What you are asked to do:
In the entries below, find the line with "def Spec_split_idx_string (str_tosplit" and the line with "(temp ≠ [] → PySem.Chars.isdigit". Reproduce those two lines and every line between them exactly, and nothing more.

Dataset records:
---
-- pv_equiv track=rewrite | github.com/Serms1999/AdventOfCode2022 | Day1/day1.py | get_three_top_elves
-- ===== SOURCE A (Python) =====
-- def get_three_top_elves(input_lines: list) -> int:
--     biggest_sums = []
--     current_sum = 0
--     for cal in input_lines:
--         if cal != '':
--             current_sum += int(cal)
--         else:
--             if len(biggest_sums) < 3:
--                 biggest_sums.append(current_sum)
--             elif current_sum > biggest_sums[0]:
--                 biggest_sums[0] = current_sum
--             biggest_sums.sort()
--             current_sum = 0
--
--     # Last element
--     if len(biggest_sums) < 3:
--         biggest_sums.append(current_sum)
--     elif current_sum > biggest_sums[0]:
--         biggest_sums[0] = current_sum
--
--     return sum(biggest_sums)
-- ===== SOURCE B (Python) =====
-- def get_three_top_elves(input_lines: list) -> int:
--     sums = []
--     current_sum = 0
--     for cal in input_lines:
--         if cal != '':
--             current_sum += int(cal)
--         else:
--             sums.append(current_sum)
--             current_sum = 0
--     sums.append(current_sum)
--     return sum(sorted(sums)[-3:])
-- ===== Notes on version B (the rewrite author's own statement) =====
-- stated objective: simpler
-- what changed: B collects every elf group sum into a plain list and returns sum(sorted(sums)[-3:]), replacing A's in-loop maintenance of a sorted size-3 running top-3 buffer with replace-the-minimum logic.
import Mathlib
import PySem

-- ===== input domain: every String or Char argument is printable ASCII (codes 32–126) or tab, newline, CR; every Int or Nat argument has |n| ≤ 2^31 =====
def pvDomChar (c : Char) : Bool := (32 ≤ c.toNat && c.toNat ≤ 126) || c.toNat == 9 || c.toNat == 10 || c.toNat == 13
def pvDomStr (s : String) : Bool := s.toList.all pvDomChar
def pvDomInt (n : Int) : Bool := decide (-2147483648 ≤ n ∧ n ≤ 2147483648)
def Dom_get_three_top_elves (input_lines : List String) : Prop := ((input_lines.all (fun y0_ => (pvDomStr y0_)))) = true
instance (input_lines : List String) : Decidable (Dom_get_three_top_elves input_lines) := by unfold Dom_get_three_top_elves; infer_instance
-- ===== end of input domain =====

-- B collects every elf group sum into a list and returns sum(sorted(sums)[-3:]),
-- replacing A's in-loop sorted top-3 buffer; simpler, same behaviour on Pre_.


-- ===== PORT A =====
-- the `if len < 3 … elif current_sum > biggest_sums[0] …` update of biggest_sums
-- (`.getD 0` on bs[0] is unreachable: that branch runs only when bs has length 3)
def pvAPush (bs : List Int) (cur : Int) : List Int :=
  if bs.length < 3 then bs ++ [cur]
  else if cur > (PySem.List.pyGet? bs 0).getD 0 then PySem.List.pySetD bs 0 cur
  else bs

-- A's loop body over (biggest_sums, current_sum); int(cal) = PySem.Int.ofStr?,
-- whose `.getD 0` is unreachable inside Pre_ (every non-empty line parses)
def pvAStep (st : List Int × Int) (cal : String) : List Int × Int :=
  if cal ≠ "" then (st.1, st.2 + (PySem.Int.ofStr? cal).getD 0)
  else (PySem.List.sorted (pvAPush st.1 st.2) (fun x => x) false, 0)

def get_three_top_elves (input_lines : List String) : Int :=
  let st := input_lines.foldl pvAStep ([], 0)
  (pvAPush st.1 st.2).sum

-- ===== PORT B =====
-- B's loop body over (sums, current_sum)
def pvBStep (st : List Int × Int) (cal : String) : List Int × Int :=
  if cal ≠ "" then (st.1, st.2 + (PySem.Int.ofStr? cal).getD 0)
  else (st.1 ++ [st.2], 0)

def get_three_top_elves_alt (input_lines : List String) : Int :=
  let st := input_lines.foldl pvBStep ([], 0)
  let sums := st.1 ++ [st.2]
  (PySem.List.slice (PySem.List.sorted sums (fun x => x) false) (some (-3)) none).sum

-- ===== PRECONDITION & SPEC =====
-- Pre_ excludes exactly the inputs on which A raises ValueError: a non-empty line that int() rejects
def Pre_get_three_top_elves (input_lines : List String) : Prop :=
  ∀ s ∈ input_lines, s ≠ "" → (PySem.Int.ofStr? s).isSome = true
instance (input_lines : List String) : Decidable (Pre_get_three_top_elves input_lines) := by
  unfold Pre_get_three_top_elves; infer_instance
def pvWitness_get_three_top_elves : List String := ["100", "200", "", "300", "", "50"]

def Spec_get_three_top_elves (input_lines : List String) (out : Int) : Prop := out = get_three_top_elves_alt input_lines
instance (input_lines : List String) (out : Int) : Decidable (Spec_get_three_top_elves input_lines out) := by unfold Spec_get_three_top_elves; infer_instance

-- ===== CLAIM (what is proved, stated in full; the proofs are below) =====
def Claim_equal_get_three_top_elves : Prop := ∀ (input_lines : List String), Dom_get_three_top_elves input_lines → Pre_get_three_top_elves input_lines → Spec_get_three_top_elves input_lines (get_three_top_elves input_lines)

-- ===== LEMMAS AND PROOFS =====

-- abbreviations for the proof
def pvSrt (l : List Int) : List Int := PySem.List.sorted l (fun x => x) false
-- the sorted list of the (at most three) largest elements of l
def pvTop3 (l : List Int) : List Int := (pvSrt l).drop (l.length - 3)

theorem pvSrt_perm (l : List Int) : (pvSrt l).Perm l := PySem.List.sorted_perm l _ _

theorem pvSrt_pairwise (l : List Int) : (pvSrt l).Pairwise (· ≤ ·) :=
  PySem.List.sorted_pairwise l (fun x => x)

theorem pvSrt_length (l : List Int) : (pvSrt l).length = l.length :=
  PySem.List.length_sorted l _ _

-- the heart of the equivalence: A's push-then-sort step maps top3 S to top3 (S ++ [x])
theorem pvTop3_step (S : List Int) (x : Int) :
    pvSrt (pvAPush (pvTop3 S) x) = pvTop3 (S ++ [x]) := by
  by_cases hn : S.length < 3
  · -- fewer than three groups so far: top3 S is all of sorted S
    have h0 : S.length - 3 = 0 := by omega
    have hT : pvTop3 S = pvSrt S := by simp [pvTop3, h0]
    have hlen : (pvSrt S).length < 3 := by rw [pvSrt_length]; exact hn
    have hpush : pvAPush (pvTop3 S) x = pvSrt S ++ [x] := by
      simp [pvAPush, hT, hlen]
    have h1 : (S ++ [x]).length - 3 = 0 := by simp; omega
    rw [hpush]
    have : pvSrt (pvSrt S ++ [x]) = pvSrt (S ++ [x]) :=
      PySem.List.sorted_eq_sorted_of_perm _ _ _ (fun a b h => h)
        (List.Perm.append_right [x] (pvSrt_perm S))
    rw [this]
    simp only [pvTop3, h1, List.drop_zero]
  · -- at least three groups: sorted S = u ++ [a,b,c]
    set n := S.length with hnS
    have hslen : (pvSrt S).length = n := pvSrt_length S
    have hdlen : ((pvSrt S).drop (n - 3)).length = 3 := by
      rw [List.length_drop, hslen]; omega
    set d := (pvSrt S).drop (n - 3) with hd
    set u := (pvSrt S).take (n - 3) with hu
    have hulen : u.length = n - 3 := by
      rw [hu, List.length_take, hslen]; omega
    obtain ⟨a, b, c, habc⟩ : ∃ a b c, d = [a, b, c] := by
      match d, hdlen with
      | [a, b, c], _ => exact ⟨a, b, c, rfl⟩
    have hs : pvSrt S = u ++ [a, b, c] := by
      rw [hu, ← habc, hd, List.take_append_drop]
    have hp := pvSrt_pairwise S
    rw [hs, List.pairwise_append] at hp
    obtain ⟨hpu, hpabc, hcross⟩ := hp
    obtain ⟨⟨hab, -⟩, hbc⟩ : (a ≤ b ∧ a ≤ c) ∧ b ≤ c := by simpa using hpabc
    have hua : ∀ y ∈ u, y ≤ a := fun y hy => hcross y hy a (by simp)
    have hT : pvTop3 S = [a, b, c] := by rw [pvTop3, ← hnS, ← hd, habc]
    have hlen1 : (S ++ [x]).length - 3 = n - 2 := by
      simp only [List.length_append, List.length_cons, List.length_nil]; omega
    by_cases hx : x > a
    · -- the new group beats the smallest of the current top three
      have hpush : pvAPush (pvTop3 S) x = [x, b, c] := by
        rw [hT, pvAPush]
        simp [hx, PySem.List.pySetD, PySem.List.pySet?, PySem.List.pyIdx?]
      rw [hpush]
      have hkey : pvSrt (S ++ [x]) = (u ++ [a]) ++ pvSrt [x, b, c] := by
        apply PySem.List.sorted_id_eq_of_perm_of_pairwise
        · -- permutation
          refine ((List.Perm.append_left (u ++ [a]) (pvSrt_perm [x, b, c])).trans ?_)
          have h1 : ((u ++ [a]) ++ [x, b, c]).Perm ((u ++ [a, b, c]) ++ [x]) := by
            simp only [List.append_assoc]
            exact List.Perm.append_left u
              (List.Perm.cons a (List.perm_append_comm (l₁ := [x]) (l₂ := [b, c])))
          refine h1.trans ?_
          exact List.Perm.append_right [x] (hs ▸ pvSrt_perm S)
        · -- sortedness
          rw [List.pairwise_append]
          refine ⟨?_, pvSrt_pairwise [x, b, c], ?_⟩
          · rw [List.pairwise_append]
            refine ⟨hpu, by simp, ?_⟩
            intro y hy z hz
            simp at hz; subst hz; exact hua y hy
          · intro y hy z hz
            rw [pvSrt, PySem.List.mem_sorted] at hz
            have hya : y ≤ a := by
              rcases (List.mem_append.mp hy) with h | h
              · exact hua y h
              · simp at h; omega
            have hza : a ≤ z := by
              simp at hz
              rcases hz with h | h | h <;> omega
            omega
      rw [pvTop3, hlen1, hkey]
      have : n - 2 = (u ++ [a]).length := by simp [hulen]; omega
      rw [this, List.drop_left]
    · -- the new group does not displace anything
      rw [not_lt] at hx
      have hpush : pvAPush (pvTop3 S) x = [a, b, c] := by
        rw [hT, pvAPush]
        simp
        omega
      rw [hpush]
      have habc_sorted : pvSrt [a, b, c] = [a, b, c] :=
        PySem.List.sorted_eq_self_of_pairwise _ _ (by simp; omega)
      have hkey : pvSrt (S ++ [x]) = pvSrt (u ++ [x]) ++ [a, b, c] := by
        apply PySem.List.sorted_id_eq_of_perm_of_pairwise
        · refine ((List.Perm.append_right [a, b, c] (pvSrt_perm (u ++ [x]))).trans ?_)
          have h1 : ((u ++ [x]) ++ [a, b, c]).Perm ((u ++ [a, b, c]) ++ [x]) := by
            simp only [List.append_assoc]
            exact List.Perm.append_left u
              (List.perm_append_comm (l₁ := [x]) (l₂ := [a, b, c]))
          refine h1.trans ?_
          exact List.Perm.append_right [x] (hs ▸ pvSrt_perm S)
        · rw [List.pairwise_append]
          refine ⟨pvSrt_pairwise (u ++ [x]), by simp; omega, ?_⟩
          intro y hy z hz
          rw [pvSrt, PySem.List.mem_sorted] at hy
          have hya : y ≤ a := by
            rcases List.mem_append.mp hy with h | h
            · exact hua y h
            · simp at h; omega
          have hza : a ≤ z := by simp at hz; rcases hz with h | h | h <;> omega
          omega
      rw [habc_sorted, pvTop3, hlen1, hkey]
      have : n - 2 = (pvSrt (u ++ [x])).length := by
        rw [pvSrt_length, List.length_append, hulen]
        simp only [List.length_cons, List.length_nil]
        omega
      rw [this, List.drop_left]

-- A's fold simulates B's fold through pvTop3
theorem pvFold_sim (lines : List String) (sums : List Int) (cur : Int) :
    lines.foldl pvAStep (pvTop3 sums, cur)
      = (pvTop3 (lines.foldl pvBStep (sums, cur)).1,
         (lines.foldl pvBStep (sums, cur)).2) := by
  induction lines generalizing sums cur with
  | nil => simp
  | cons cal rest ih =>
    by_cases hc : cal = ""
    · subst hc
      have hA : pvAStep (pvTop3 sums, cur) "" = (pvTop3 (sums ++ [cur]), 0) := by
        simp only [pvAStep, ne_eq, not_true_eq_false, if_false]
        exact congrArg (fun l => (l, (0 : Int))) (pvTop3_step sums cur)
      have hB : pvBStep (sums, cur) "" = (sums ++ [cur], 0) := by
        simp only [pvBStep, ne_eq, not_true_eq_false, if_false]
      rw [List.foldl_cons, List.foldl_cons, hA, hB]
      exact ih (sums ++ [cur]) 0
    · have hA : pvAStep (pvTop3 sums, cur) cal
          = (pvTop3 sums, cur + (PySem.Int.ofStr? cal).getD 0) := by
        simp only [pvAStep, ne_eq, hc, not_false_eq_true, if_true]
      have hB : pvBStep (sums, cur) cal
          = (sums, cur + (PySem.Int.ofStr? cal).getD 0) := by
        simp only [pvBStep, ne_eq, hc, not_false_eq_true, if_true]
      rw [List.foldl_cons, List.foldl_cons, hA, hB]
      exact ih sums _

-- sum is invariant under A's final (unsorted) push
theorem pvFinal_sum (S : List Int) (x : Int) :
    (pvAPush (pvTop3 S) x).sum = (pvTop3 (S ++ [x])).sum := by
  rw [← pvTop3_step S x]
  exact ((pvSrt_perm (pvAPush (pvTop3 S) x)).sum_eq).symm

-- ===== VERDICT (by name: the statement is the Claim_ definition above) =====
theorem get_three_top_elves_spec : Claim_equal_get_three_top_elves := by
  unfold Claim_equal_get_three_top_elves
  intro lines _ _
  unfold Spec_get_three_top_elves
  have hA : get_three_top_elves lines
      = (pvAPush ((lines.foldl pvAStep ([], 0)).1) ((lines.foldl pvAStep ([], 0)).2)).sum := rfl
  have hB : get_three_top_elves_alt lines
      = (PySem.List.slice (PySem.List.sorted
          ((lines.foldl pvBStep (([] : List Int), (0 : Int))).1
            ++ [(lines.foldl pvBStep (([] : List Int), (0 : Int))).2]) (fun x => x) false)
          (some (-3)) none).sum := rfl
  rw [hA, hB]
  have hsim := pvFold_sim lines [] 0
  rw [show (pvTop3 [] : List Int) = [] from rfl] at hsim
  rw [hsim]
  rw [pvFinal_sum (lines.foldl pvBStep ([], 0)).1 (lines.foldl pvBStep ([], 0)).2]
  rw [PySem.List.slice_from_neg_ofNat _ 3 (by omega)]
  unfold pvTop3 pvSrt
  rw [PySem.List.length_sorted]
---
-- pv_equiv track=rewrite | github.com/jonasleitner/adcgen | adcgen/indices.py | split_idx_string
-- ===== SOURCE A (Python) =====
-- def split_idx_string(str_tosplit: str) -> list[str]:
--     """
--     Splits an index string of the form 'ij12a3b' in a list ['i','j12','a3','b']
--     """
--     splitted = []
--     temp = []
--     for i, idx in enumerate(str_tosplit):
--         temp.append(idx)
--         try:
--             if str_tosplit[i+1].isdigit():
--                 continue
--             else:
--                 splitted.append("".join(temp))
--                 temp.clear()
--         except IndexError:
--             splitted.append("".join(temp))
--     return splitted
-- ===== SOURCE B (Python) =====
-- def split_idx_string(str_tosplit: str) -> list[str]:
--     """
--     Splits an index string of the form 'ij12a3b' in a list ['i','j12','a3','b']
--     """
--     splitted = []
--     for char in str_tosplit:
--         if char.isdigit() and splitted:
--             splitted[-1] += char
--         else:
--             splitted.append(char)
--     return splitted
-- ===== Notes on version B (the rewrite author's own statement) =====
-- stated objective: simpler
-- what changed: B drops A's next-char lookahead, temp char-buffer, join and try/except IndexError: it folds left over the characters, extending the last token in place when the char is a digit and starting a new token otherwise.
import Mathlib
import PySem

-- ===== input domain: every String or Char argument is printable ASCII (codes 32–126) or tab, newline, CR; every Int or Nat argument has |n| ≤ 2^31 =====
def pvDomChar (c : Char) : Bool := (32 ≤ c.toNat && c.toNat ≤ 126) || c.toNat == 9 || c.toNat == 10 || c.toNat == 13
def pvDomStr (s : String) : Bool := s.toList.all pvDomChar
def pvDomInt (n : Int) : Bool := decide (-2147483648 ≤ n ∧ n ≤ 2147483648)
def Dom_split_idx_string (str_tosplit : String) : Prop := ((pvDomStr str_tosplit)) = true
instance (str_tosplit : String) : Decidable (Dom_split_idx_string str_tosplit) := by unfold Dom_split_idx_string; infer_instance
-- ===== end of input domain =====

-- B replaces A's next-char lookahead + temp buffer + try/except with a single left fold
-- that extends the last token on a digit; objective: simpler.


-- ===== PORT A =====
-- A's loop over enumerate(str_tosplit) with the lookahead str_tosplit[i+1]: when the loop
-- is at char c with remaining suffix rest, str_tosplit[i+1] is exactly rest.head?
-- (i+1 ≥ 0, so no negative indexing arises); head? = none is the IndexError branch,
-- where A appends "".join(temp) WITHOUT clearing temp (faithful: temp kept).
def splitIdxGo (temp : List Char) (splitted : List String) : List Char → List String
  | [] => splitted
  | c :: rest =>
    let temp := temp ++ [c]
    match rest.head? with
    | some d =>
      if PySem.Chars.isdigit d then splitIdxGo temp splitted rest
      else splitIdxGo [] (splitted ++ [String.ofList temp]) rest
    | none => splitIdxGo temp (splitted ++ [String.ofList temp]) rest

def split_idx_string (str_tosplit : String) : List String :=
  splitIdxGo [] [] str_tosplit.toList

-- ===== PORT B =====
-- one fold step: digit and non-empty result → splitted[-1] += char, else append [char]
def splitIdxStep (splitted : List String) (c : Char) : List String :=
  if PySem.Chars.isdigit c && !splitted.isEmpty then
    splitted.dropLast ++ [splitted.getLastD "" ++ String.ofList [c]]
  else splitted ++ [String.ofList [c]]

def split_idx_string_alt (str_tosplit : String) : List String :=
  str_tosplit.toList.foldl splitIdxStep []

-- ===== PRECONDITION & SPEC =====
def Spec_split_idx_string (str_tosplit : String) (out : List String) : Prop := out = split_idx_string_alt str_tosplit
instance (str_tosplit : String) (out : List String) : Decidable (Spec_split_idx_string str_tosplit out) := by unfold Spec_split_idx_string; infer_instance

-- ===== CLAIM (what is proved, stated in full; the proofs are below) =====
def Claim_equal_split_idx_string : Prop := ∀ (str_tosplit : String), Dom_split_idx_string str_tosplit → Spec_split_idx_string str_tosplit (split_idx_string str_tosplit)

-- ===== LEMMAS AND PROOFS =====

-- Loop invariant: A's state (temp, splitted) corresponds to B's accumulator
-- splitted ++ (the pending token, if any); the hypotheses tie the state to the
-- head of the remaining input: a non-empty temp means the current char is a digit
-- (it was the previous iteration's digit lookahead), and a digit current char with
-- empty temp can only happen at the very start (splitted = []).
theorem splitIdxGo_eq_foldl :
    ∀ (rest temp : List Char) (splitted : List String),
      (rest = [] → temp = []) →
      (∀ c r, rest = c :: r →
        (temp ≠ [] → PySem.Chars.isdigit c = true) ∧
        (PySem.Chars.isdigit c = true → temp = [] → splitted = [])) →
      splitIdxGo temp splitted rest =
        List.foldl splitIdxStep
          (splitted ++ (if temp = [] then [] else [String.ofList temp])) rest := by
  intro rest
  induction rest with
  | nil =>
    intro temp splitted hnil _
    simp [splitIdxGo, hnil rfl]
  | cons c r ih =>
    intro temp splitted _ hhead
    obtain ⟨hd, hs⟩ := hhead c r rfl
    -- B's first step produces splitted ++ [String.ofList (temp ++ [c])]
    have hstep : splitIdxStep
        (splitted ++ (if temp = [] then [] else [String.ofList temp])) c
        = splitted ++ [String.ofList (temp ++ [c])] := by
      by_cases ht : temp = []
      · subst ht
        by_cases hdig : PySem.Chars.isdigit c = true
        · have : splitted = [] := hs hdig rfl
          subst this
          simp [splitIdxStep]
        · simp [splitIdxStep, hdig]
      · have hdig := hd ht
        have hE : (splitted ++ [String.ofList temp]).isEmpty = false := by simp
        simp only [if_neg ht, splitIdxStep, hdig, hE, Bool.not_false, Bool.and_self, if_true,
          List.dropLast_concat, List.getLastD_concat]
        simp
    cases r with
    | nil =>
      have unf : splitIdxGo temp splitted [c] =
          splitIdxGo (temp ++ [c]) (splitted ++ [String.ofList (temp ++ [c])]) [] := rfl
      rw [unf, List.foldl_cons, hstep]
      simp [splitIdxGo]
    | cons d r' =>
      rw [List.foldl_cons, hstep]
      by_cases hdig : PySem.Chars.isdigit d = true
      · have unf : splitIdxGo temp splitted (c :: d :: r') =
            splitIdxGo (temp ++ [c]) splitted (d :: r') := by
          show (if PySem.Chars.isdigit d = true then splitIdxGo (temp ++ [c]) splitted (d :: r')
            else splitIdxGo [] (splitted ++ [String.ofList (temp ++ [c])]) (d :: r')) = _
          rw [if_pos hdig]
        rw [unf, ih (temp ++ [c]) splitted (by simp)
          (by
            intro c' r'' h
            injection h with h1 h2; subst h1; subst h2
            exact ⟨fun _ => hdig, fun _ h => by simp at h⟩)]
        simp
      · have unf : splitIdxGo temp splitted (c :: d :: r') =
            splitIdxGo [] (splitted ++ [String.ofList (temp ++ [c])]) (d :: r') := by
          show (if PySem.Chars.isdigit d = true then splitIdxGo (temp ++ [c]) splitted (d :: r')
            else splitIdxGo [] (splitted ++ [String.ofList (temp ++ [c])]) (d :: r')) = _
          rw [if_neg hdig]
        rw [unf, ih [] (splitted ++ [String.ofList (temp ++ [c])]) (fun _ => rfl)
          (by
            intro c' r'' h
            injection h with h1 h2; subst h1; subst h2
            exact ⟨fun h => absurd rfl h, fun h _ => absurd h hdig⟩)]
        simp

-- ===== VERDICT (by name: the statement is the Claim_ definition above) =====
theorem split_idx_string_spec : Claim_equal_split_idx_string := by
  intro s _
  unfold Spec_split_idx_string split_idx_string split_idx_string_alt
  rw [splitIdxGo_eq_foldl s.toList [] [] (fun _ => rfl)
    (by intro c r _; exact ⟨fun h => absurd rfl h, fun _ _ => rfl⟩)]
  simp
---
Finished exercise:
def Spec_split_idx_string (str_tosplit : String) (out : List String) : Prop := out = split_idx_string_alt str_tosplit
instance (str_tosplit : String) (out : List String) : Decidable (Spec_split_idx_string str_tosplit out) := by unfold Spec_split_idx_string; infer_instance

-- ===== CLAIM (what is proved, stated in full; the proofs are below) =====
def Claim_equal_split_idx_string : Prop := ∀ (str_tosplit : String), Dom_split_idx_string str_tosplit → Spec_split_idx_string str_tosplit (split_idx_string str_tosplit)

-- ===== LEMMAS AND PROOFS =====

-- Loop invariant: A's state (temp, splitted) corresponds to B's accumulator
-- splitted ++ (the pending token, if any); the hypotheses tie the state to the
-- head of the remaining input: a non-empty temp means the current char is a digit
-- (it was the previous iteration's digit lookahead), and a digit current char with
-- empty temp can only happen at the very start (splitted = []).
theorem splitIdxGo_eq_foldl :
    ∀ (rest temp : List Char) (splitted : List String),
      (rest = [] → temp = []) →
      (∀ c r, rest = c :: r →
        (temp ≠ [] → PySem.Chars.isdigit c = true) ∧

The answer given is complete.